Темные глаза в сетке морщинок заполнили ее сузившееся поле зрения. Она почувствовала, что задыхается.
– Что случилось? – спросил Самуэль Брахе, а затем сказал: – Господи, вы похожи на…
Она схватила его руку пальцами, настолько холодными, что его кожа показалась ей раскаленным углем. Она открыла рот…
– Поддержите меня, – запинаясь, взмолилась Александра. – Не дайте мне упасть… если я упаду…
«…то уже не смогу остановить падение», – закончила она про себя. Но ее губы слишком сильно онемели, чтобы произнести эти слова. Не желая того, она навалилась на него.
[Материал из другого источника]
-- pv_equiv track=rewrite | github.com/funktor/stokastik | LeetCode/MaximalRectangle2.py | get_column_flow
-- ===== SOURCE A (Python) =====
-- def get_column_flow(matrix, max_len_rt, direction=1):
--     flow = [[0] * (len(matrix[0])) for _ in range(len(matrix))]
--
--     n, m = range(len(matrix)), range(len(matrix[0]))
--
--     r_iter = n[::-1] if direction == 1 else n
--     c_iter = m[::-1] if direction == 1 else m
--
--     edge_row = len(matrix) - 1 if direction == 1 else 0
--
--     for row in r_iter:
--         for col in c_iter:
--             if matrix[row][col] == "1":
--                 if row == edge_row or max_len_rt[row][col] > max_len_rt[row + direction][col]:
--                     flow[row][col] = row + direction
--
--                 else:
--                     y = row + direction
--
--                     while True:
--                         x = flow[y][col]
--
--                         if x == edge_row + direction or max_len_rt[row][col] > max_len_rt[x][col]:
--                             flow[row][col] = x
--                             break
--
--                         else:
--                             y = x
--
--     return flow
-- ===== SOURCE B (Python) =====
-- def get_column_flow(matrix, max_len_rt, direction=1):
--     # Direct per-cell scan: for each '1' cell walk toward the edge until a strictly
--     # smaller max_len_rt value (or the edge sentinel) is found; no flow table, no
--     # pointer jumping.
--     n, m = len(matrix), len(matrix[0])
--     edge = n - 1 if direction == 1 else 0
--     out = []
--     for r in range(n):
--         row_out = []
--         for c in range(m):
--             if matrix[r][c] == "1":
--                 v = max_len_rt[r][c]
--                 y = r + direction
--                 while y != edge + direction and max_len_rt[y][c] >= v:
--                     y += direction
--                 row_out.append(y)
--             else:
--                 row_out.append(0)
--         out.append(row_out)
--     return out
-- ===== Notes on version B (the rewrite author's own statement) =====
-- stated objective: simpler
-- what changed: Replaces A's mutable flow table and pointer-jumping while-loop (which chases previously written flow entries) by a direct per-cell scan that walks each column toward the edge until the first strictly smaller max_len_rt value, building the output row by row.
-- outside the precondition, e.g. on get_column_flow([['1']], [], 1): A returns [[1]], B raises IndexError
import Mathlib
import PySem

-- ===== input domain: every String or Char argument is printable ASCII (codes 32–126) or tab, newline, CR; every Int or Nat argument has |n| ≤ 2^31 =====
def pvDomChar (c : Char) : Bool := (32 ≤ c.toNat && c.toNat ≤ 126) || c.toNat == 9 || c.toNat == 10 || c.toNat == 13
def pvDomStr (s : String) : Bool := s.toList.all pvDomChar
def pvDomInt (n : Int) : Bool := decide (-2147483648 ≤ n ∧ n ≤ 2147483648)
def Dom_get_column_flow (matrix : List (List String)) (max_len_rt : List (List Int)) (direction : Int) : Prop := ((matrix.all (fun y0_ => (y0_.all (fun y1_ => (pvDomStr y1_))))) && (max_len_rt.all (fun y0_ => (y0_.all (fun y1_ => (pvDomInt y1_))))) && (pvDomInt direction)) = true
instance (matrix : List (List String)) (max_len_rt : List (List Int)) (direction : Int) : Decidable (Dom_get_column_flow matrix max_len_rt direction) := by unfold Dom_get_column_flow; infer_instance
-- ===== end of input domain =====

-- B replaces A's mutable flow table and pointer-jumping while-loop by a direct per-cell
-- scan toward the edge (objective: simpler; same return value on Pre_).

-- ===== PORT A =====
-- xss[i][j] (shared 2D indexing helper; exact on in-range nonnegative indices, which Pre_ guarantees)
def pvIdx2 {α : Type} (xss : List (List α)) (dflt : α) (i j : Int) : α :=
  PySem.List.pyGetD (PySem.List.pyGetD xss i []) j dflt

-- flow[i][j] = v (i, j are nonnegative wherever the ports use it)
def pvSet2 (xss : List (List Int)) (i j : Int) (v : Int) : List (List Int) :=
  xss.set i.toNat ((PySem.List.pyGetD xss i []).set j.toNat v)

-- A's 'while True' pointer chase; fuel only makes it total (never exhausted on Pre_)
def pvChase (flow max_len_rt : List (List Int)) (v col edgeD : Int) : Nat → Int → Int
  | 0, y => y
  | fuel+1, y =>
    let x := pvIdx2 flow 0 y col
    if x = edgeD ∨ v > pvIdx2 max_len_rt 0 x col then x
    else pvChase flow max_len_rt v col edgeD fuel x

def get_column_flow (matrix : List (List String)) (max_len_rt : List (List Int)) (direction : Int) : List (List Int) :=
  let flow0 : List (List Int) := (List.range matrix.length).map (fun _ => List.replicate (matrix.headD []).length 0)
  let n : List Int := PySem.List.pyRange 0 (matrix.length : Int) 1
  let m : List Int := PySem.List.pyRange 0 ((matrix.headD []).length : Int) 1
  -- n[::-1] / m[::-1]: reverse (PySem.List.slice?_none_none_neg_one)
  let r_iter := if direction = 1 then n.reverse else n
  let c_iter := if direction = 1 then m.reverse else m
  let edge_row : Int := if direction = 1 then (matrix.length : Int) - 1 else 0
  r_iter.foldl (fun flow row =>
    c_iter.foldl (fun flow col =>
      if pvIdx2 matrix "" row col = "1" then
        if row = edge_row ∨ pvIdx2 max_len_rt 0 row col > pvIdx2 max_len_rt 0 (row + direction) col then
          pvSet2 flow row col (row + direction)
        else
          pvSet2 flow row col (pvChase flow max_len_rt (pvIdx2 max_len_rt 0 row col) col
            (edge_row + direction) (matrix.length + 1) (row + direction))
      else flow) flow) flow0

-- ===== PORT B =====
-- B's scan loop 'while y != edge+direction and max_len_rt[y][c] >= v: y += direction'
def pvScanB (max_len_rt : List (List Int)) (v col direction edgeD : Int) : Nat → Int → Int
  | 0, y => y
  | fuel+1, y =>
    if y ≠ edgeD ∧ pvIdx2 max_len_rt 0 y col ≥ v then
      pvScanB max_len_rt v col direction edgeD fuel (y + direction)
    else y

def get_column_flow_alt (matrix : List (List String)) (max_len_rt : List (List Int)) (direction : Int) : List (List Int) :=
  let N := matrix.length
  let M := (matrix.headD []).length
  let edge : Int := if direction = 1 then (N : Int) - 1 else 0
  (PySem.List.pyRange 0 (N : Int) 1).map (fun r =>
    (PySem.List.pyRange 0 (M : Int) 1).map (fun c =>
      if pvIdx2 matrix "" r c = "1" then
        pvScanB max_len_rt (pvIdx2 max_len_rt 0 r c) c direction (edge + direction) (N + 1) (r + direction)
      else 0))

-- ===== PRECONDITION & SPEC =====
-- Pre_ excludes: empty matrix / too-short rows (A raises IndexError); and, when some cell is "1",
-- directions other than ±1 and max_len_rt tables whose non-"1" cells are not strict per-column
-- barriers (below every "1" value of their column) — outside that natural domain A's chase reads
-- never-written flow entries and may diverge, return accidental pointers, or raise.
def Pre_get_column_flow (matrix : List (List String)) (max_len_rt : List (List Int)) (direction : Int) : Prop :=
  matrix ≠ [] ∧
  (∀ row ∈ matrix, (matrix.headD []).length ≤ row.length) ∧
  ((∀ i < matrix.length, ∀ j < (matrix.headD []).length, pvIdx2 matrix "" (i : Int) (j : Int) ≠ "1") ∨
   ((direction = 1 ∨ direction = -1) ∧
    matrix.length ≤ max_len_rt.length ∧
    (∀ row ∈ max_len_rt, (matrix.headD []).length ≤ row.length) ∧
    (∀ i < matrix.length, ∀ j < (matrix.headD []).length, ∀ i' < matrix.length,
      (pvIdx2 matrix "" (i : Int) (j : Int) ≠ "1" ∨ pvIdx2 matrix "" (i' : Int) (j : Int) = "1" ∨
       pvIdx2 max_len_rt 0 (i' : Int) (j : Int) < pvIdx2 max_len_rt 0 (i : Int) (j : Int)))))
Стук барабанов в душе заставил ее тело содрогаться.
– Эй, Брахе, кто эта цыпочка?
– Шевелись, Брахе, заходи в дом, а матрас можешь отдать нам!
– Исчезните отсюда, – прошипел Брахе. – Ради бога, вы что, с ума сошли?
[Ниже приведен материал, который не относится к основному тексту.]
-- pv_equiv track=rewrite | github.com/nicolasgallandpro/dagyter | dagyter.py | dag_conf_to_dependencies
-- ===== SOURCE A (Python) =====
-- def dag_conf_to_dependencies(conf):
--     """take the toml conf of the dag and create a dependency object of this form:
--     {'first_step.ipynb': [], 'second_step.ipynb': ['first_step.ipynb'], 'third_step.ipynb': ['second_step.ipynb']}"""
--     dependencies = {}
--     #step 1 : list all dependencies
--     for line in conf['dag'].split('\n'):
--         line = line.strip()
--         if line == '':
--             continue
--         previous = None
--         for node_file in line.split('>>'):
--             node_file = node_file.strip()
--             if node_file not in dependencies:
--                 dependencies[node_file] = []
--             if previous != None:
--                 (dependencies[node_file]).append(previous)
--             previous = node_file
--     return dependencies
-- ===== SOURCE B (Python) =====
-- def dag_conf_to_dependencies(conf):
--     """take the toml conf of the dag and create a dependency object of this form:
--     {'first_step.ipynb': [], 'second_step.ipynb': ['first_step.ipynb'], 'third_step.ipynb': ['second_step.ipynb']}"""
--     # Stage 1: parse the whole text into chains (lists of stripped node names).
--     chains = [[part.strip() for part in line.split('>>')]
--               for line in map(str.strip, conf['dag'].split('\n')) if line != '']
--     # Stage 2: global first-occurrence order of all nodes.
--     order = []
--     seen = set()
--     for chain in chains:
--         for node in chain:
--             if node not in seen:
--                 seen.add(node)
--                 order.append(node)
--     # Stage 3: one global edge list, then group it by target with a comprehension.
--     edges = [pair for chain in chains for pair in zip(chain, chain[1:])]
--     return {node: [src for src, tgt in edges if tgt == node] for node in order}
-- ===== Notes on version B (the rewrite author's own statement) =====
-- stated objective: alternative
-- what changed: Instead of A's single interleaved scan that mutates the dict while carrying a `previous` accumulator, B parses the text into chains, computes the global first-occurrence node order, collects one global edge list, and builds the result in one shot by grouping that edge list by target with a dict comprehension; it trades the incremental dict updates for a per-key filter over the edge list.
import Mathlib
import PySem

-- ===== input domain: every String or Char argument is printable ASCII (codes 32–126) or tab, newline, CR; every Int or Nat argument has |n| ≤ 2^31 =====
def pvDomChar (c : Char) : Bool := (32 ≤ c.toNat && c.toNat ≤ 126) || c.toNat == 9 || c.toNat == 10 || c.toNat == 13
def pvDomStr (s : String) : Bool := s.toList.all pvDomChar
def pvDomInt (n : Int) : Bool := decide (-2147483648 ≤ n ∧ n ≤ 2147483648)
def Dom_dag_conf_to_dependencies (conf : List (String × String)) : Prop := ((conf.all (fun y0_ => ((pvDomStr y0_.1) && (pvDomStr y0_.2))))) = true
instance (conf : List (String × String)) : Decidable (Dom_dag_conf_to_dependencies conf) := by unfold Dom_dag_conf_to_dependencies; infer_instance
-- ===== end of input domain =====

-- B replaces A's incremental dict building with a carried `previous` by three staged global passes:
-- parse all chains, compute the first-occurrence node order, collect one global edge list and group it
-- by target with a filter (objective: alternative decomposition, same asymptotic cost up to the grouping).

-- ===== PORT A =====
-- inner loop body of A: strip the piece, create the key if absent, append `previous` if set
def pvStepA (st : PySem.Dict String (List String) × Option String) (node_file : String) :
    PySem.Dict String (List String) × Option String :=
  let node := PySem.Str.strip node_file
  let d := if st.1.contains node then st.1 else st.1.insert node []
  match st.2 with
  | none => (d, some node)
  | some p => (d.modify node [] (· ++ [p]), some node)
Ее пальцы вцепились в его камзол.
– Ад… – прошептала она.
– Естественно. А вы думали, куда попали?
– Я падаю… Поддержите меня, умоляю…
Она почувствовала, как он схватил ее и прижал к себе. Один из солдат неожиданно оказался прямо рядом с ними и потянулся к Брахе. Но тот выпустил Александру, сделал резкое движение, и солдат оказался на земле, лицом вверх. Брахе сжимал В руке его копье. Одно долгое мучительное мгновение они смотрели друг на друга, но потом Брахе отбросил копье прочь.
– Брахе, ты свинья… – прохрипел мужчина на земле.
– Идем, – сказал Брахе и высоко поднял Александру, как будто она была ребенком. – Я держу вас. И не уроню.
Солдат на земле пополз в сторону, чтобы забрать свое копье. Второй крикнул:
– Стой, Брахе, или я засажу болт прямо в твой проклятый череп.
Но Брахе не остановился. Он внес Александру в открытую дверь. Она вцепилась в него и не сводила с него глаз. Она видела, как он улыбается. Солдат так и не выстрелил.
– Я убью это животное! – услышала она прерывающийся голос.
– Перестань, – проворчал второй. – Нам было приказано просто охранять его и его отряд. Генерал желает сам решить, что с ними делать. Или ты хочешь, чтобы профос[31] надрал тебе задницу за то, что ты не выполнил приказ? Предатель того не стоит.
– А если эта баба поможет ему сбежать?
– Ну ты и дурень: он же не уйдет без своих ребят. Брахе все еще считает себя офицером!
Александра не слышала, сказали ли солдаты что-то еще. Войдя в дом, Брахе поставил ее на ноги, и она опустилась на пол. Он встал на колени рядом с ней.
– Я не уроню вас, – снова прошептал он.
Она обвила его руками и приникла к нему, и неожиданно, но очень естественно он прижал свои губы к ее губам. Ощущение глухоты исчезло, и гул в ушах тоже. Внезапно она позабыла обо всем, кроме желания ответить на этот поцелуй.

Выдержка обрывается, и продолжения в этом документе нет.